President Barzani welcomes the German Parliament's classification of ISIS crimes against the Yezidis as genocide

President Barzani welcomes the German Parliament's classification of ISIS crimes against the Yezidis as genocide

Jan 23 2023

ARK News… President Masoud Barzani on Saturday welcomed the decision of the German Parliament (Bundestag) to classify ISIS crimes against the Yezidis as "genocide."

The German parliament, the Bundestag, approved a memorandum classifying what ISIS committed against the Yezidis as "genocide," and recommended a series of assistance measures for the Yezidis.

President Masoud Barzani wrote on his Twitter account that the Bundestag's decision to recognize the genocide against the Yazidi Kurds is "extremely appreciated and proud."

"We renew our gratitude to Germany and call on our other Western allies to take similar measures, to classify these atrocities as acts of genocide," he added.

The text of the German parliament's decision stated that "the primary goal of ISIS was the complete elimination of the Yazidi community," adding, "More than 5,000 Yazidis were tortured and brutally killed by ISIS, especially in 2014."

The decision indicated that the Yezidi men were "forced to convert (their religion), and in the event of refusal, they were immediately executed or deported and turned into forced labor slaves."

Girls and women were subjected to "enslavement, rape, and sale," as the parliamentary memorandum adds, which indicates that "sexual violence ... aims to strip communities of their humanity, humiliate and fragment them," and therefore, "Parliament (Bundestag) considers the crimes committed against the Yezidi community genocide."

Belgium, Australia, and the Netherlands have already recognized the genocide against the Yazidis.

The decision of the German Parliament stipulates a series of demands directed at the German government, from prosecutions against suspects in Germany, financial support, as well as evidence collection in Iraq, to the rebuilding of destroyed Yazidi housing complexes.

Germany, which has the largest Yazidi community in the world, is one of the few countries that has pursued a judicial process regarding the practices of the "ISIS" organization against the Yazidis.

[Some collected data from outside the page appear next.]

-- pv_equiv track=rewrite | github.com/baxkspace/algorithm-Xplosion | Programmers/기사단원의_무기/baxkspace/solution.py | solution
-- ===== SOURCE A (Python) =====
-- import math
--
-- def solution(number, limit, power):
--     answer = 0
--     for i in range(1, number + 1):
--         num = 0
--         for j in range(1, int(math.sqrt(i)) + 1):
--             if i % j == 0:
--                 num += 1
--                 if j * j != i:
--                     num += 1
--             if num > limit:
--                 break
--         if num <= limit:
--             answer += num
--         else:
--             answer += power
--
--     return answer
-- ===== SOURCE B (Python) =====
-- def solution(number, limit, power):
--     # Divisor-count sieve: counts[m] = number of divisors of m after the double loop.
--     if number < 1:
--         return 0
--     counts = [0] * (number + 1)
--     for j in range(1, number + 1):
--         for m in range(j, number + 1, j):
--             counts[m] += 1
--     return sum(c if c <= limit else power for c in counts[1:])
-- ===== Notes on version B (the rewrite author's own statement) =====
-- stated objective: faster
-- what changed: A counts each i's divisors separately by trial division up to sqrt(i); B builds one divisor-count sieve (for each j, increment all multiples of j) and then applies the limit/power threshold to the counts.
import Mathlib
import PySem

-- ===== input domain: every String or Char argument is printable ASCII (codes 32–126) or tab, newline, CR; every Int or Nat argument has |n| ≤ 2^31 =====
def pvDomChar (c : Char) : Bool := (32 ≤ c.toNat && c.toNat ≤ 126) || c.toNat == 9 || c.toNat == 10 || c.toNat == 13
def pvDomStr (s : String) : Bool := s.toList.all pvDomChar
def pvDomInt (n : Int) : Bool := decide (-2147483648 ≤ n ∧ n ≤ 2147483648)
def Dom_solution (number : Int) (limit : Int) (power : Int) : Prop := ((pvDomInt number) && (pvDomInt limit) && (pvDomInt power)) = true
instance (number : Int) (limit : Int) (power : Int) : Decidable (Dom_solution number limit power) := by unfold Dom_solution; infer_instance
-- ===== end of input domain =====
-- the per-window count: A's slice-and-count equals B's jump walk
theorem pvPerI (sequence pattern : String) (hpl : pattern.toList ≠ []) (i w : Int)
    (hi : 0 ≤ i) (hw : 0 ≤ w) (hiw : i + w ≤ (sequence.toList.length : Int)) :
    ((PySem.Str.count (PySem.Str.slice sequence (some i) (some (i + w))) pattern : Nat) : Int)
      = pvChainB
          ((List.range (sequence.toList.length + 1)).map (fun q => (pvNo sequence.toList pattern.toList q : Int)))
          (pattern.toList.length : Int) (i + w)
          (((sequence.toList.length : Int)) + 2).toNat
          (PySem.List.pyGetD
            ((List.range (sequence.toList.length + 1)).map (fun q => (pvNo sequence.toList pattern.toList q : Int)))
            i 0)
          0 := by
  set sl := sequence.toList with hsl
  set pl := pattern.toList with hpldef
  set n := sl.length with hn
  set a0 := i.toNat with ha0
  set b0 := (i + w).toNat with hb0
  have ha0n : a0 ≤ n := by omega
  have hb0n : b0 ≤ n := by omega
  have hia : i = ((a0 : Nat) : Int) := by omega
  have hiwb : i + w = ((b0 : Nat) : Int) := by omega
  have hfuel : (((n : Int)) + 2).toNat = n + 2 := by omega
  rw [hfuel]
  conv_lhs => rw [PySem.Str.count, pvWindow sequence i w]
  rw [← hsl, ← hn, ← hpldef]
  have hca : PySem.List.clampIdx n i = a0 := by
    rw [pvClampIdx_nonneg n i hi]; omega
  have hcb : PySem.List.clampIdx n (i + w) = b0 := by
    rw [pvClampIdx_nonneg n (i + w) (by omega)]; omega
  rw [hca, hcb, pvCount_eq_gcnt _ _ hpl, pvMain sl pl hpl (b0 - a0) a0 b0 rfl ha0n hb0n]
  conv_rhs => rw [hiwb, hia, pvGetNo sl pl a0 ha0n]
  rw [pvChain_eq sl pl hpl b0 hb0n (n + 2) a0 0 ha0n (by omega)]
  omega

-- the nxt table built by B's fold is exactly pvNo
theorem pvNxt_eq (sequence pattern : String) (hpl : pattern.toList ≠ []) :
    (PySem.List.pyRange ((sequence.toList.length : Int) - 1) (-1) (-1)).foldl
        (fun acc p =>
          acc.set p.toNat
            (if PySem.Str.slice sequence (some p) (some (p + (pattern.toList.length : Int))) == pattern
             then p else PySem.List.pyGetD acc (p + 1) 0))
        (List.replicate ((sequence.toList.length : Int) + 1).toNat ((sequence.toList.length : Int) + 1))
      = (List.range (sequence.toList.length + 1)).map
          (fun q => (pvNo sequence.toList pattern.toList q : Int)) := by
  set sl := sequence.toList with hsl
  set pl := pattern.toList with hpldef
  have hrep : List.replicate ((sl.length : Int) + 1).toNat ((sl.length : Int) + 1)
      = (List.range (sl.length + 1)).map
          (fun q => if sl.length ≤ q then (pvNo sl pl q : Int) else ((sl.length : Int) + 1)) := by
    apply List.ext_getElem
    · simp
    · intro idx h1 h2
      simp only [List.length_replicate] at h1
      rw [List.getElem_replicate]
      simp only [List.getElem_map, List.getElem_range]
      simp only [List.length_map, List.length_range] at h2
      by_cases hidx : sl.length ≤ idx
      · rw [if_pos hidx]
        have : idx = sl.length := by omega
        rw [this, pvNo_top sl pl hpl]
        omega
      · rw [if_neg hidx]
  rw [show ((sl.length : Int) - 1) = ((sl.length : Nat) : Int) - 1 by norm_num]
  rw [hrep]
  exact pvNxtAux sequence pattern sl.length le_rfl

Last November, the German judiciary convicted an Iraqi of committing "massacres of genocide" against the Yazidis, at a time when a German woman suspected of belonging to the "ISIS" organization is being tried for persecuting and enslaving a Yazidi woman.

A special UN investigation team announced in May 2021 that it had collected "clear and convincing evidence" that ISIS had committed genocide against the Yazidis.